--- PROVIDED DATA Enclosed Below ---

-- pv_equiv track=rewrite | github.com/eedarozal-oss/chicken-breeder-tool | chicken-breeder-tool-deploy/app.py | recommend_ultimate_item
-- ===== SOURCE A (Python) =====
-- def safe_int(value, default=None):
--     try:
--         return int(value)
--     except (TypeError, ValueError):
--         return default
--
-- STAT_ITEM_RULES = {
--     "innate_attack": ("Cocktail's Beak", "Best when this parent is contributing strong Attack inheritance."),
--     "innate_defense": ("Pos2 Pellet", "Best when this parent is contributing strong Defense inheritance."),
--     "innate_speed": ("Fetzzz Feet", "Best when this parent is contributing strong Speed inheritance."),
--     "innate_health": ("Vananderen's Vitality", "Best when this parent is contributing strong Health inheritance."),
-- }
--
-- def get_top_base_stat_field(chicken):
--     stat_fields = ["innate_attack", "innate_defense", "innate_speed", "innate_health"]
--     ranked = []
--     for field in stat_fields:
--         ranked.append((field, safe_int(chicken.get(field), 0) or 0))
--     ranked.sort(key=lambda x: (-x[1], x[0]))
--     return ranked
--
-- def recommend_ultimate_item(parent, other_parent=None):
--     primary_count = safe_int(parent.get("primary_build_match_count"), 0) or 0
--     if primary_count >= 4:
--         return {
--             "name": "Gregor's Gift",
--             "reason": "Best when this parent is contributing a strong primary build.",
--         }
--
--     ranked = get_top_base_stat_field(parent)
--     broad_count = sum(1 for _, value in ranked if value >= 32)
--     if broad_count >= 3:
--         return {
--             "name": "Soulknot",
--             "reason": "Best when this parent is strong across several innate stats.",
--         }
--
--     top_field = ranked[0][0]
--     item_name, reason = STAT_ITEM_RULES[top_field]
--     return {
--         "name": item_name,
--         "reason": reason,
--     }
-- ===== SOURCE B (Python) =====
-- def _val(parent, key):
--     try:
--         return int(parent.get(key))
--     except (TypeError, ValueError):
--         return 0
--
-- def _pick(name, reason):
--     return {"name": name, "reason": reason}
--
-- def recommend_ultimate_item(parent, other_parent=None):
--     if _val(parent, "primary_build_match_count") >= 4:
--         return _pick("Gregor's Gift",
--                      "Best when this parent is contributing a strong primary build.")
--     a = _val(parent, "innate_attack")
--     d = _val(parent, "innate_defense")
--     s = _val(parent, "innate_speed")
--     h = _val(parent, "innate_health")
--     # "broad" = at most one stat falls below the 32 threshold
--     if (a < 32) + (d < 32) + (s < 32) + (h < 32) <= 1:
--         return _pick("Soulknot",
--                      "Best when this parent is strong across several innate stats.")
--     # decision chain: ties go to the alphabetically-smallest field
--     # (attack < defense < health < speed)
--     if a >= d and a >= s and a >= h:
--         return _pick("Cocktail's Beak",
--                      "Best when this parent is contributing strong Attack inheritance.")
--     if d >= s and d >= h:
--         return _pick("Pos2 Pellet",
--                      "Best when this parent is contributing strong Defense inheritance.")
--     if h >= s:
--         return _pick("Vananderen's Vitality",
--                      "Best when this parent is contributing strong Health inheritance.")
--     return _pick("Fetzzz Feet",
--                  "Best when this parent is contributing strong Speed inheritance.")
-- ===== Notes on version B (the rewrite author's own statement) =====
-- stated objective: simpler
-- what changed: B removes A's ranked-list construction, sort and rule-table lookup entirely: it reads the four stats once and decides the item by a direct comparison chain (ties to the alphabetically-smallest field) and tests broadness as 'at most one stat below 32', returning each literal answer inline.
import Mathlib
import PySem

--- End of Enclosed PROVIDED DATA ---

WHAT IS EXPECTED —
Using the data above, tally each line that has the string "sort" and report only the sum.

RESULT OF THE EXERCISE —
2